Vlado took his bearings. They were on a four-lane road heading east, out of the city, the buildings growing sparser.
“Keep going,” he said. “I know a place. Somewhere I did some work when I first got here. Another mile or so, then go north. I’ll tell you when.”
It was too late to back out now. Too late to do anything but keep driving and do the best with what they had. The man in the trunk was dead, and he’d always be in the back of Vlado’s mind as a casualty he’d inflicted, his first. It would be something to hide from his wife and daughter and anyone else he ever met. There would always be this man’s body rid
ing behind him.
It took another twenty minutes to reach the site. Vlado had unloaded old pipes there, the innards of some building he’d helped gut during his first month in Berlin, before the construction job had opened up. The lot was closed, just as it had been then, with broken padlocks on all the fences, which made it an ideal place for illegal dumping. There was an old waste lagoon in the back, sludge and chemicals and abandoned grocery carts jutting from the ooze.

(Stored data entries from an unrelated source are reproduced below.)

-- pv_equiv track=rewrite | github.com/ishikawa-takumi/english-sing | sing2/app.py | character_initial
-- ===== SOURCE A (Python) =====
-- def character_initial(character_name):
--     """Get one avatar initial from the character name."""
--     cleaned = character_name.strip()
--     if not cleaned:
--         return "?"
--     for token in cleaned.split():
--         if token and token[0].isalnum():
--             return token[0].upper()
--     return cleaned[0].upper()
-- ===== SOURCE B (Python) =====
-- def character_initial(character_name):
--     """Get one avatar initial from the character name."""
--     cleaned = character_name.strip()
--     if not cleaned:
--         return "?"
--     at_boundary = True
--     for ch in cleaned:
--         if at_boundary and ch.isalnum():
--             return ch.upper()
--         at_boundary = ch.isspace()
--     return cleaned[0].upper()
-- ===== Notes on version B (the rewrite author's own statement) =====
-- stated objective: alternative
-- what changed: Replaces the split-into-tokens loop with a single character scan over the stripped string that tracks a word-boundary flag and returns the first token-initial alphanumeric character.
import Mathlib
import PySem

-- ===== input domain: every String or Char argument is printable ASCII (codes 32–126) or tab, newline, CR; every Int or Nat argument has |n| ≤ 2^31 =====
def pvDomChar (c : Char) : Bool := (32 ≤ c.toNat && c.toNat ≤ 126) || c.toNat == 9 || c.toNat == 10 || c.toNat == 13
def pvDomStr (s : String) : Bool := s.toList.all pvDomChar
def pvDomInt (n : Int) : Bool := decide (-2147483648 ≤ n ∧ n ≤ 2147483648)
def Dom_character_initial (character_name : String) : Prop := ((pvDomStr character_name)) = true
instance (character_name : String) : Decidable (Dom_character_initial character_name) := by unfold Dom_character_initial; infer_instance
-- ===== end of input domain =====

-- B replaces A's split()-token loop by a single boundary-tracking character scan; objective: alternative (same cost).

-- ===== PORT A =====
-- the 'for token in cleaned.split()' loop with its fallback return
def pvTokLoop : List (List Char) → List Char → String
  | [], cleaned => String.ofList [PySem.Chars.upperChar (cleaned.headD '?')]
  | t :: rest, cleaned =>
    match t with
    | [] => pvTokLoop rest cleaned
    | c :: _ =>
      if PySem.Chars.isalnum c then String.ofList [PySem.Chars.upperChar c]
      else pvTokLoop rest cleaned

def character_initial (character_name : String) : String :=
  let cleaned := PySem.Chars.strip character_name.toList
  if cleaned.isEmpty then "?"
  else pvTokLoop (PySem.Chars.split₀ cleaned) cleaned

-- ===== PORT B =====
-- single pass: at_boundary flag, return first boundary alnum char
def pvCharScan : List Char → Bool → Option Char
  | [], _ => none
  | c :: rest, atb =>
    if atb && PySem.Chars.isalnum c then some c
    else pvCharScan rest (PySem.Chars.isspace c)

def character_initial_alt (character_name : String) : String :=
  let cleaned := PySem.Chars.strip character_name.toList
  if cleaned.isEmpty then "?"
  else
    match pvCharScan cleaned true with
    | some c => String.ofList [PySem.Chars.upperChar c]
    | none => String.ofList [PySem.Chars.upperChar (cleaned.headD '?')]

-- ===== PRECONDITION & SPEC =====
def Spec_character_initial (character_name : String) (out : String) : Prop := out = character_initial_alt character_name
instance (character_name : String) (out : String) : Decidable (Spec_character_initial character_name out) := by unfold Spec_character_initial; infer_instance

-- ===== CLAIM (what is proved, stated in full; the proofs are below) =====
def Claim_equal_character_initial : Prop := ∀ (character_name : String), Dom_character_initial character_name → Spec_character_initial character_name (character_initial character_name)

-- ===== LEMMAS AND PROOFS =====

-- head of the first token whose head is alphanumeric
def pvFirstTok : List (List Char) → Option Char
  | [] => none
  | [] :: rest => pvFirstTok rest
  | (c :: _) :: rest => if PySem.Chars.isalnum c then some c else pvFirstTok rest

theorem pvTokLoop_eq (ts : List (List Char)) (cleaned : List Char) :
    pvTokLoop ts cleaned =
      match pvFirstTok ts with
      | some c => String.ofList [PySem.Chars.upperChar c]
      | none => String.ofList [PySem.Chars.upperChar (cleaned.headD '?')] := by
  induction ts with
  | nil => rfl
  | cons t rest ih =>
    cases t with
    | nil => simpa [pvTokLoop, pvFirstTok] using ih
    | cons c cs =>
      by_cases h : PySem.Chars.isalnum c = true <;>
        simp [pvTokLoop, pvFirstTok, h, ih]

theorem pvFirstTok_append (xs ys : List (List Char)) :
    pvFirstTok (xs ++ ys) = (pvFirstTok xs).orElse (fun _ => pvFirstTok ys) := by
  induction xs with
  | nil => rfl
  | cons t rest ih =>
    cases t with
    | nil => simpa [pvFirstTok] using ih
    | cons c cs =>
      by_cases h : PySem.Chars.isalnum c = true <;> simp [pvFirstTok, h, ih]

theorem pv_space_not_alnum (c : Char) (h : PySem.Chars.isspace c = true) :
    PySem.Chars.isalnum c = false := by
  simp only [PySem.Chars.isspace] at h
  simp only [PySem.Chars.isalnum, PySem.Chars.isalpha, PySem.Chars.isdigit,
    PySem.Chars.isupper, PySem.Chars.islower, Char.le_def, UInt32.le_iff_toNat_le,
    Char.toNat] at *
  simp only [Bool.or_eq_true, Bool.and_eq_true, decide_eq_true_eq] at h
  simp only [Bool.or_eq_false_iff, Bool.and_eq_false_iff, decide_eq_false_iff_not, not_le]
  have hlit : ('A'.val.toNat = 65) ∧ 'Z'.val.toNat = 90 ∧ 'a'.val.toNat = 97 ∧
      'z'.val.toNat = 122 ∧ '0'.val.toNat = 48 ∧ '9'.val.toNat = 57 := by decide
  omega

-- the boundary state B's scan is in after having read the (reversed) partial token cur
def pvAux (cur cs : List Char) : Option Char :=
  match cur.reverse with
  | [] => pvCharScan cs true
  | c :: _ => if PySem.Chars.isalnum c then some c else pvCharScan cs false

theorem pv_go_eq (cs : List Char) : ∀ (cur : List Char) (acc : List (List Char)),
    pvFirstTok (PySem.Chars.split₀.go cs cur acc) =
      (pvFirstTok acc.reverse).orElse (fun _ => pvAux cur cs) := by
  induction cs with
  | nil =>
    intro cur acc
    by_cases hc : cur = []
    · subst hc
      simp [PySem.Chars.split₀.go, pvAux, pvCharScan]
    · have hrev : cur.reverse ≠ [] := by simpa using hc
      obtain ⟨c, rest, hcr⟩ := List.exists_cons_of_ne_nil hrev
      simp [PySem.Chars.split₀.go, List.isEmpty_iff, hc, pvFirstTok_append, pvAux, hcr]
      by_cases h : PySem.Chars.isalnum c = true <;>
        simp [pvFirstTok, h, pvCharScan]
  | cons c rest ih =>
    intro cur acc
    by_cases hs : PySem.Chars.isspace c = true
    · have hna := pv_space_not_alnum c hs
      by_cases hc : cur = []
      · subst hc
        simp [PySem.Chars.split₀.go, hs, ih, pvAux, pvCharScan, hna]
      · have hrev : cur.reverse ≠ [] := by simpa using hc
        obtain ⟨d, ds, hcr⟩ := List.exists_cons_of_ne_nil hrev
        simp only [PySem.Chars.split₀.go, hs, if_pos, List.isEmpty_iff, hc, if_neg,
          not_false_iff, ih, List.reverse_cons, pvFirstTok_append, pvAux, hcr]
        by_cases h : PySem.Chars.isalnum d = true <;>
          cases hacc : pvFirstTok acc.reverse <;>
            simp [pvFirstTok, h, pvCharScan, hs, hna, Option.orElse]
    · simp only [PySem.Chars.split₀.go, hs, if_neg, Bool.not_eq_true, ih]
      congr 1
      funext _
      by_cases hc : cur = []
      · subst hc
        simp [pvAux, pvCharScan, hs]
      · have hrev : cur.reverse ≠ [] := by simpa using hc
        obtain ⟨d, ds, hcr⟩ := List.exists_cons_of_ne_nil hrev
        simp [pvAux, hcr, pvCharScan, hs]

theorem pvFirstTok_split₀ (cs : List Char) :
    pvFirstTok (PySem.Chars.split₀ cs) = pvCharScan cs true := by
  simpa [PySem.Chars.split₀, pvAux, pvFirstTok, Option.orElse] using pv_go_eq cs [] []

-- ===== VERDICT (by name: the statement is the Claim_ definition above) =====
theorem character_initial_spec : Claim_equal_character_initial := by
  intro s _
  unfold Spec_character_initial character_initial character_initial_alt
  by_cases h : (PySem.Chars.strip s.toList).isEmpty = true
  · simp [h]
  · simp only [h, if_neg, Bool.not_eq_true, pvTokLoop_eq, pvFirstTok_split₀]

They looped some of Huso’s rope through cinder blocks and a discarded section of heavy iron scaffolding. Then they tied everything to Popovic, knotting the rope around his chest. It took all three of them to heave the body and all the weight over the lip of the lagoon. He sank slowly into the dark, bubbling mess. For a moment they stood, wiping their hands on their pants, staring at the spot as if the body might bob back to the surface at any moment. Then, without saying a word, they climbed into the car.
No one spoke on the way back, and Vlado hadn’t mentioned a word of it to anyone in the few weeks since then. But now, with Pine waiting for an answer, Vlado had to see Haris one last time. Had to ask him if anyone had come poking around with questions, or if anyone had ever responded to his initial report to the police. He especially wanted to know if Haris had ever heard from anyone at the tribunal. For all Vlado knew, this assignment might yet have something to do with Popovic. Or maybe that was just the convoluted thinking of a guilty conscience.
Vlado had learned earlier where Haris lived, and now he took the elevator to the sixth floor, the building quiet at this hour. It was a carbon copy of his own, one of those gray slabs the East Germans had built in their haste to replace the wreckage of World War II. Vlado knocked, not looking forward to the moment of confrontation, worried about what he’d learn. And even with everything that had happened, he still wasn’t used to the idea of speaking with someone who’d slept with his wife. He knocked a second time, worried no one was home. But finally there was a scraping sound, and the door opened narrowly against a security chain. A woman’s drawn, thin face stared back at him, her body stooped before its time. This would be Saliha, Haris’s sister.